PROVIDED RECORDS:
-- pv_equiv track=rewrite | github.com/kangmoonsu/DSA-study | 250808/Sum and Prime Number Determination Using Functions/use-functions-to-determine-sums-and-decimals.py | primeAndSum
-- ===== SOURCE A (Python) =====
-- def primeAndSum(a,b):
--     answer = 0
--     for i in range(a,b+1):
--         cnt = 0
--         for j in range(1,i+1):
--             if i % j == 0:
--                 cnt+=1
--         if cnt <= 2:
--             if ((i // 10) + (i % 10)) % 2 == 0:
--                 answer+=1
--
--     return answer
-- ===== SOURCE B (Python) =====
-- def primeAndSum(a, b):
--     # Decide each i by trial division up to sqrt(i) instead of counting all its divisors.
--     answer = 0
--     for i in range(a, b + 1):
--         keep = True
--         if i >= 2:
--             j = 2
--             while j * j <= i:
--                 if i % j == 0:
--                     keep = False
--                     break
--                 j += 1
--         if keep and ((i // 10) + (i % 10)) % 2 == 0:
--             answer += 1
--     return answer
-- ===== Notes on version B (the rewrite author's own statement) =====
-- stated objective: alternative
-- what changed: A counts all divisors of each i with a full scan j=1..i and tests cnt<=2; B decides the same keep-condition by trial division up to sqrt(i) with early exit (nonpositive i and 1 kept as in A), same digit-sum parity filter.
import Mathlib
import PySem

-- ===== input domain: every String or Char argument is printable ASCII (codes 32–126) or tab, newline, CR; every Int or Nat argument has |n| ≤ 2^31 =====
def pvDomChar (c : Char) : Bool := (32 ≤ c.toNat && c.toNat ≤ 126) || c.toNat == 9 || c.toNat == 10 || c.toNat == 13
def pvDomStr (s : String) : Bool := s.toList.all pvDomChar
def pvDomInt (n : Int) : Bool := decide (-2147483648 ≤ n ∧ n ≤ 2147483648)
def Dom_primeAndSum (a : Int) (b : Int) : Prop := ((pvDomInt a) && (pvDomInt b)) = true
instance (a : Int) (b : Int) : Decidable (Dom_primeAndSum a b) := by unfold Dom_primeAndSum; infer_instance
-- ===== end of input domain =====

-- B replaces A's full divisor count (j = 1..i) by trial division up to sqrt(i) with early exit; same result.

-- ===== PORT A =====
-- A's inner loop: cnt = number of j in 1..i with i % j == 0
def pvCntDivs (i : Int) : Int :=
  (PySem.List.pyRange 1 (i + 1) 1).foldl
    (fun cnt j => if PySem.Int.mod i j = 0 then cnt + 1 else cnt) 0

def primeAndSum (a : Int) (b : Int) : Int :=
  (PySem.List.pyRange a (b + 1) 1).foldl
    (fun answer i =>
      let cnt := pvCntDivs i
      if cnt ≤ 2 then
        if PySem.Int.mod (PySem.Int.floordiv i 10 + PySem.Int.mod i 10) 2 = 0 then answer + 1
        else answer
      else answer) 0

-- ===== PORT B =====
-- B's while loop: j = 2; while j*j <= i: if i % j == 0: keep = False; break; j += 1
def pvTrial (i : Int) (j : Nat) : Bool :=
  if h : (j : Int) * (j : Int) ≤ i then
    (if PySem.Int.mod i (j : Int) = 0 then false else pvTrial i (j + 1))
  else true
termination_by i.toNat + 1 - j
decreasing_by
  have hj : (j : Int) ≤ i := by nlinarith
  omega

def primeAndSum_alt (a : Int) (b : Int) : Int :=
  (PySem.List.pyRange a (b + 1) 1).foldl
    (fun answer i =>
      let keep : Bool := if 2 ≤ i then pvTrial i 2 else true
      if keep && decide (PySem.Int.mod (PySem.Int.floordiv i 10 + PySem.Int.mod i 10) 2 = 0)
      then answer + 1 else answer) 0

-- ===== PRECONDITION & SPEC =====
def Spec_primeAndSum (a : Int) (b : Int) (out : Int) : Prop := out = primeAndSum_alt a b
instance (a : Int) (b : Int) (out : Int) : Decidable (Spec_primeAndSum a b out) := by unfold Spec_primeAndSum; infer_instance

-- ===== CLAIM (what is proved, stated in full; the proofs are below) =====
def Claim_equal_primeAndSum : Prop := ∀ (a : Int) (b : Int), Dom_primeAndSum a b → Spec_primeAndSum a b (primeAndSum a b)

-- ===== LEMMAS AND PROOFS =====

-- B's trial loop succeeds iff no m ≥ j with m*m ≤ i divides i
theorem pvTrial_iff (i : Int) (j : Nat) :
    pvTrial i j = true ↔ ∀ m : Nat, j ≤ m → (m : Int) * (m : Int) ≤ i → ¬ ((m : Int) ∣ i) := by
  fun_induction pvTrial i j with
  | case1 x y z =>
    have hdvd : (x : Int) ∣ i := (PySem.Int.mod_eq_zero_iff_dvd i x).mp z
    simp only [Bool.false_eq_true, false_iff]
    intro h
    exact h x le_rfl y hdvd
  | case2 x y z w =>
    rw [w]
    constructor
    · intro h m hm hsq
      rcases Nat.lt_or_ge x m with hlt | hge
      · exact h m hlt hsq
      · have : m = x := le_antisymm hge hm
        subst this
        intro hdvd
        exact z ((PySem.Int.mod_eq_zero_iff_dvd i m).mpr hdvd)
    · intro h m hm hsq
      exact h m (Nat.le_of_succ_le hm) hsq
  | case3 x y =>
    simp only [true_iff]
    intro m hm hsq hdvd
    apply y
    calc ((x:Int)) * x ≤ (m:Int) * m := by
          have : (x:Int) ≤ m := by exact_mod_cast hm
          have hx : (0:Int) ≤ x := Int.natCast_nonneg x
          nlinarith
      _ ≤ i := hsq

-- A's divisor count as a countP over List.range
theorem pvCntDivs_eq (n : Nat) :
    pvCntDivs (n : Int) = ((List.range n).countP (fun k => decide ((k + 1) ∣ n)) : Int) := by
  unfold pvCntDivs
  rw [PySem.List.pyRange_one]
  have h1 : ((n : Int) + 1 - 1).toNat = n := by omega
  rw [h1, List.foldl_map]
  have hfc := PySem.List.foldl_count_if (fun k : Nat => decide (PySem.Int.mod (n:Int) (1 + (k:Int)) = 0)) (List.range n) 0
  simp only [decide_eq_true_eq] at hfc
  rw [hfc, List.countP_congr]
  · ring
  · intro k _
    simp only [decide_eq_true_eq]
    rw [PySem.Int.mod_eq_zero_iff_dvd]
    constructor
    · intro h
      have h3 : ((1 + k : Nat) : Int) ∣ (n:Int) := by push_cast; exact h
      simpa [Nat.add_comm] using Int.natCast_dvd_natCast.mp h3
    · intro h
      have h2 : ((k+1 : Nat) : Int) ∣ (n:Int) := by exact_mod_cast h
      convert h2 using 2
      push_cast
      ring

-- cnt ≤ 2 means: no divisor strictly between 1 and n
theorem count_le_two_iff (n : Nat) (hn : 2 ≤ n) :
    ((List.range n).countP (fun k => decide ((k + 1) ∣ n)) ≤ 2) ↔
      ∀ m : Nat, 2 ≤ m → m < n → ¬ m ∣ n := by
  obtain ⟨w, rfl⟩ : ∃ w, n = w + 2 := ⟨n - 2, by omega⟩
  set p : Nat → Bool := fun k => decide ((k + 1) ∣ (w+2)) with hp
  have hr : List.range (w+2) = (0 :: (List.range w).map Nat.succ) ++ [w+1] := by
    rw [← List.range_succ_eq_map, ← List.range_succ]
  rw [hr, List.countP_append, List.countP_cons, List.countP_map]
  have hp0 : p 0 = true := by simp [hp]
  have hpl : p (w+1) = true := by simp [hp]
  simp only [List.countP_singleton, hp0, hpl, if_pos]
  constructor
  · intro h m hm2 hmn hdvd
    have hpos : 0 < List.countP (p ∘ Nat.succ) (List.range w) := by
      apply List.countP_pos_iff.mpr
      refine ⟨m - 2, List.mem_range.mpr (by omega), ?_⟩
      simp only [Function.comp, hp, decide_eq_true_eq, Nat.succ_eq_add_one]
      have hm : m - 2 + 1 + 1 = m := by omega
      rw [hm]; exact hdvd
    omega
  · intro h
    have hz : List.countP (p ∘ Nat.succ) (List.range w) = 0 := by
      apply List.countP_eq_zero.mpr
      intro k hk
      simp only [Function.comp, hp, decide_eq_true_eq, Nat.succ_eq_add_one]
      exact h (k+1+1) (by omega) (by have := List.mem_range.mp hk; omega)
    omega

-- pointwise agreement of A's keep-condition (cnt ≤ 2) and B's (trial division)
theorem keep_iff (i : Int) :
    (pvCntDivs i ≤ 2) ↔ ((if 2 ≤ i then pvTrial i 2 else true) = true) := by
  by_cases h2 : 2 ≤ i
  · rw [if_pos h2]
    have hni : ((i.toNat : Nat) : Int) = i := by omega
    have hn2 : 2 ≤ i.toNat := by omega
    rw [← hni, pvCntDivs_eq, pvTrial_iff]
    set n := i.toNat with hn
    have hc : (((List.range n).countP (fun k => decide ((k + 1) ∣ n)) : Int) ≤ 2) ↔
        ((List.range n).countP (fun k => decide ((k + 1) ∣ n)) ≤ 2) := by exact_mod_cast Iff.rfl
    rw [hc, count_le_two_iff n hn2]
    constructor
    · intro h m hm hsq hdvd
      have hprime : n.Prime := Nat.prime_def_lt'.mpr ⟨hn2, h⟩
      have hmm : m * m ≤ n := by exact_mod_cast hsq
      exact (Nat.prime_def_le_sqrt.mp hprime).2 m hm (Nat.le_sqrt.mpr hmm)
        (Int.natCast_dvd_natCast.mp hdvd)
    · intro h
      have hprime : n.Prime := Nat.prime_def_le_sqrt.mpr
        ⟨hn2, fun m hm hs hd => h m hm (by exact_mod_cast Nat.le_sqrt.mp hs)
          (Int.natCast_dvd_natCast.mpr hd)⟩
      exact (Nat.prime_def_lt'.mp hprime).2
  · rw [if_neg h2]
    refine iff_of_true ?_ rfl
    by_cases h0 : i ≤ 0
    · unfold pvCntDivs
      rw [PySem.List.pyRange_one_eq_nil (by omega)]
      simp
    · have : i = 1 := by omega
      subst this
      decide

-- ===== VERDICT (by name: the statement is the Claim_ definition above) =====
theorem primeAndSum_spec : Claim_equal_primeAndSum := by
  intro a b _
  unfold Spec_primeAndSum primeAndSum primeAndSum_alt
  congr 1
  funext answer i
  dsimp only
  have hk := keep_iff i
  by_cases hc : pvCntDivs i ≤ 2
  · have hkeep : (if 2 ≤ i then pvTrial i 2 else true) = true := hk.mp hc
    rw [if_pos hc, hkeep]
    by_cases hd : PySem.Int.mod (PySem.Int.floordiv i 10 + PySem.Int.mod i 10) 2 = 0
    · rw [if_pos hd, decide_eq_true hd]
      rfl
    · rw [if_neg hd, decide_eq_false hd]
      rfl
  · have hkeep : (if 2 ≤ i then pvTrial i 2 else true) = false := by
      cases hkk : (if 2 ≤ i then pvTrial i 2 else true) with
      | false => rfl
      | true => exact absurd (hk.mpr hkk) hc
    rw [if_neg hc, hkeep]
    simp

GOAL OF THE EXERCISE: I'd like the lines above from the one with "have hx : (0:Int)" up to and including the one with "rw [PySem.List.pyRange_one]" copied exactly, with no other lines.

ANSWER TO THIS TASK:
          have hx : (0:Int) ≤ x := Int.natCast_nonneg x
          nlinarith
      _ ≤ i := hsq

-- A's divisor count as a countP over List.range
theorem pvCntDivs_eq (n : Nat) :
    pvCntDivs (n : Int) = ((List.range n).countP (fun k => decide ((k + 1) ∣ n)) : Int) := by
  unfold pvCntDivs
  rw [PySem.List.pyRange_one]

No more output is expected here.